Now, if the OP was not looking for the robot’s angle relative to the peg, but rather the offset angle of the center of the vision targets from the robot, that’s a different set of math–that’s available in countless CD threads and in many teams’ open-sourced vision code. Our function for that (getAngle) is available in our github.
One of the best resources on vision is 254’s intro.
This is not quite true. If you want to check the angle of the peg relative to the robot, chances are you are not checking it at your initial starting position. Your robot probably has moved forward a distance and trying to figure out how much you should turn to “face the peg” after that. In theory, if you parked your robot precisely at a determined position and the robot precisely moved forward some distance, you could calculate the angle you have to turn. Doesn’t even need the camera. However, it is almost impossible to park the robot precisely at a pre-determined position every time. In addition, sensors such as encoders do have errors (e.g. wheel slipping… etc) and also your PID control or Motion profile drive will not quite precisely stop at the distance you would like. So there are all these cumulative errors that your calculation has to deal with. Vision feedback is a way to make these errors not matter too much.
I am a bit late here, a nice long CD-break since Champs…
But this still seems to be a very relevant topic as teams prepare for Fall-off-season events.
I certainly agree with BenBernard back in post#4, it is far easier to determine parallel vs spin-left/spin-right based on a predetermined PEG/GYRO difference.

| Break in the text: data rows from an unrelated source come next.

-- pv_equiv track=rewrite | github.com/tomasroko1/labo2025 | preliminares.py | geringoso
-- ===== SOURCE A (Python) =====
-- def aux(vocal):
--     return vocal + "p" + vocal
--
-- def geringoso(palabra):
--     res = " "
--
--     for letra in palabra:
--         if letra in 'aeiou':
--             res = res + aux(letra)
--         else:
--             res = res + letra
--
--     return res
-- ===== SOURCE B (Python) =====
-- def geringoso(palabra):
--     # same result as A via five independent str.replace passes (vowels are
--     # distinct and 'p' is not a vowel, so the passes cannot interfere);
--     # the leading " " reproduces A's initial accumulator value.
--     return " " + (palabra.replace("a", "apa")
--                          .replace("e", "epe")
--                          .replace("i", "ipi")
--                          .replace("o", "opo")
--                          .replace("u", "upu"))
-- ===== Notes on version B (the rewrite author's own statement) =====
-- stated objective: faster
-- what changed: Replaced A's hand-written per-character accumulator loop with a chain of five independent str.replace passes (one per vowel) prepended with the leading space; same O(n) asymptotics but the work moves into C-level library scans.
import Mathlib
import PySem

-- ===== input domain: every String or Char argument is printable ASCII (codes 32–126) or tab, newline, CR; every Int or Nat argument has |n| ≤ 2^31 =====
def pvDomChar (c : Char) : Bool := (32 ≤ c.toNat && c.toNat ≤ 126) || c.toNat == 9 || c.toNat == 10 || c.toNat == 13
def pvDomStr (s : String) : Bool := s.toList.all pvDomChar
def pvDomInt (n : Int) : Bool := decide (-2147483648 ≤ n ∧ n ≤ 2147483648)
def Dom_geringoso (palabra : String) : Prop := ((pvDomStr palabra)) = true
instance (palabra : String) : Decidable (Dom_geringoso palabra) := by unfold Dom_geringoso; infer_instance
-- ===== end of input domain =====

-- ===== PORT A =====
-- B replaces A's per-character accumulator loop with five independent str.replace
-- passes (one per vowel) plus the leading space; same output, measured faster
-- in a timing run (library scans instead of a Python-level loop).
-- aux(vocal): return vocal + "p" + vocal
def geringosoAux (vocal : Char) : List Char := [vocal] ++ ['p'] ++ [vocal]

-- res = " "; for letra in palabra: res += aux(letra) if letra in 'aeiou' else letra
def geringoso (palabra : String) : String :=
  String.ofList <|
    palabra.toList.foldl
      (fun res letra =>
        if letra ∈ "aeiou".toList then res ++ geringosoAux letra else res ++ [letra])
      [' ']

-- ===== PORT B =====
def geringoso_alt (palabra : String) : String :=
  " " ++ (PySem.Str.replace (PySem.Str.replace (PySem.Str.replace (PySem.Str.replace
    (PySem.Str.replace palabra "a" "apa") "e" "epe") "i" "ipi") "o" "opo") "u" "upu")

-- ===== PRECONDITION & SPEC =====
def Spec_geringoso (palabra : String) (out : String) : Prop := out = geringoso_alt palabra
instance (palabra : String) (out : String) : Decidable (Spec_geringoso palabra out) := by unfold Spec_geringoso; infer_instance

-- ===== CLAIM (what is proved, stated in full; the proofs are below) =====
def Claim_equal_geringoso : Prop := ∀ (palabra : String), Dom_geringoso palabra → Spec_geringoso palabra (geringoso palabra)

-- ===== LEMMAS AND PROOFS =====

/-- `replace.go` with a single-character pattern is a `flatMap`, given enough fuel. -/
theorem replace_go_single (a : Char) (new : List Char) :
    ∀ (l : List Char) (fuel : Nat) (acc : List Char), l.length ≤ fuel →
      PySem.Chars.replace.go [a] new fuel l acc
        = acc.reverse ++ l.flatMap (fun c => if c = a then new else [c]) := by
  intro l
  induction l with
  | nil =>
    intro fuel acc _
    cases fuel <;> simp [PySem.Chars.replace.go]
  | cons c t ih =>
    intro fuel acc hlen
    cases fuel with
    | zero => simp at hlen
    | succ n =>
      have ht : t.length ≤ n := by simpa using hlen
      by_cases hc : c = a
      · subst hc
        have hpre : List.isPrefixOf [c] (c :: t) = true := by simp [List.isPrefixOf]
        simp only [PySem.Chars.replace.go, hpre, if_pos, List.length_cons, List.length_nil,
          Nat.zero_add, List.drop_succ_cons, List.drop_zero]
        rw [ih n _ ht]
        simp
      · have hpre : List.isPrefixOf [a] (c :: t) = false := by
          simp only [List.isPrefixOf, Bool.and_true, beq_eq_false_iff_ne,
            ne_eq]
          exact fun h => hc h.symm
        simp only [PySem.Chars.replace.go, hpre, Bool.false_eq_true, if_false]
        rw [ih n _ ht]
        simp [hc]

/-- Single-character `Chars.replace` is a `flatMap`. -/
theorem replace_single (a : Char) (new : List Char) (l : List Char) :
    PySem.Chars.replace l [a] new = l.flatMap (fun c => if c = a then new else [c]) := by
  simp only [PySem.Chars.replace, List.isEmpty_cons, Bool.false_eq_true, if_false]
  exact replace_go_single a new l l.length [] (le_refl _)

/-- A's accumulator loop is `flatMap` over the same per-character action. -/
theorem foldl_geringoso (l : List Char) (acc : List Char) :
    l.foldl
      (fun res letra =>
        if letra ∈ "aeiou".toList then res ++ geringosoAux letra else res ++ [letra]) acc
      = acc ++ l.flatMap (fun c => if c ∈ "aeiou".toList then geringosoAux c else [c]) := by
  induction l generalizing acc with
  | nil => simp
  | cons c t ih =>
    rw [List.foldl_cons, List.flatMap_cons, ih]
    by_cases h : c ∈ "aeiou".toList
    · rw [if_pos h, if_pos h, List.append_assoc]
    · rw [if_neg h, if_neg h, List.append_assoc]

/-- The five single-vowel substitutions compose to A's per-character action. -/
theorem vowel_chain (c : Char) :
    List.flatMap
      (fun x =>
        List.flatMap
          (fun x =>
            List.flatMap
              (fun x =>
                List.flatMap (fun c => if c = 'u' then ['u','p','u'] else [c])
                  (if x = 'o' then ['o','p','o'] else [x]))
              (if x = 'i' then ['i','p','i'] else [x]))
          (if x = 'e' then ['e','p','e'] else [x]))
      (if c = 'a' then ['a','p','a'] else [c])
      = (if c ∈ "aeiou".toList then geringosoAux c else [c]) := by
  by_cases ha : c = 'a'
  · subst ha; decide
  by_cases he : c = 'e'
  · subst he; decide
  by_cases hi : c = 'i'
  · subst hi; decide
  by_cases ho : c = 'o'
  · subst ho; decide
  by_cases hu : c = 'u'
  · subst hu; decide
  simp [ha, he, hi, ho, hu]

-- ===== VERDICT (by name: the statement is the Claim_ definition above) =====
theorem geringoso_spec : Claim_equal_geringoso := by
  intro palabra _
  unfold Spec_geringoso geringoso geringoso_alt
  rw [foldl_geringoso]
  simp only [PySem.Str.replace]
  rw [show ("a":String).toList = ['a'] from rfl, show ("e":String).toList = ['e'] from rfl,
      show ("i":String).toList = ['i'] from rfl, show ("o":String).toList = ['o'] from rfl,
      show ("u":String).toList = ['u'] from rfl,
      show ("apa":String).toList = ['a','p','a'] from rfl,
      show ("epe":String).toList = ['e','p','e'] from rfl,
      show ("ipi":String).toList = ['i','p','i'] from rfl,
      show ("opo":String).toList = ['o','p','o'] from rfl,
      show ("upu":String).toList = ['u','p','u'] from rfl]
  simp only [String.toList_ofList, replace_single]
  apply String.toList_injective
  simp only [String.toList_ofList, String.toList_append, List.flatMap_assoc]
  rw [show (" ":String).toList = [' '] from rfl]
  congr 1
  exact congrArg (fun f => List.flatMap f palabra.toList) (funext fun c => (vowel_chain c).symm)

Yes this is absolutely true, the auton() needs to know which side its approaching, and then it WILL know if it is parallel or not (without any vision logic). BTW, this awareness can be built into teleOP-vision logic too.
The other big challenges remain, I think the latter below is exactly mikets point about the where vision adds the most value.
==> Use Vision-FOV distance calcs. However as you get close you may need to ‘target’ the gap between contours rather than contour heights, in case the contours are slipping outside of the image/frame.
==> Or you can look into the tinyLIDAR or equivalent options.
==> for this you already need to know your gyro-approach offset (post 4 again…), and calculate where the target-center is vs where it should be.
Our team did a similar strategy to this and had a look up table that found the nearest peg angle. Then would then apply the vision algorithm with the robot head on the to target which increases the reliability of our vision algorithm because we did not have to account to the angle. The angle was obtained from a gyro and checked against the predicted angle of the robot from our swerve kinematics. All that was needed was to add a rough calculation for which way to move while turning to be flush with the peg. This would make sure we would keep locked on the Target and not loose it as the control loop turned the robot. All in all it was effective but hastily written in the pits and could be improved greatly.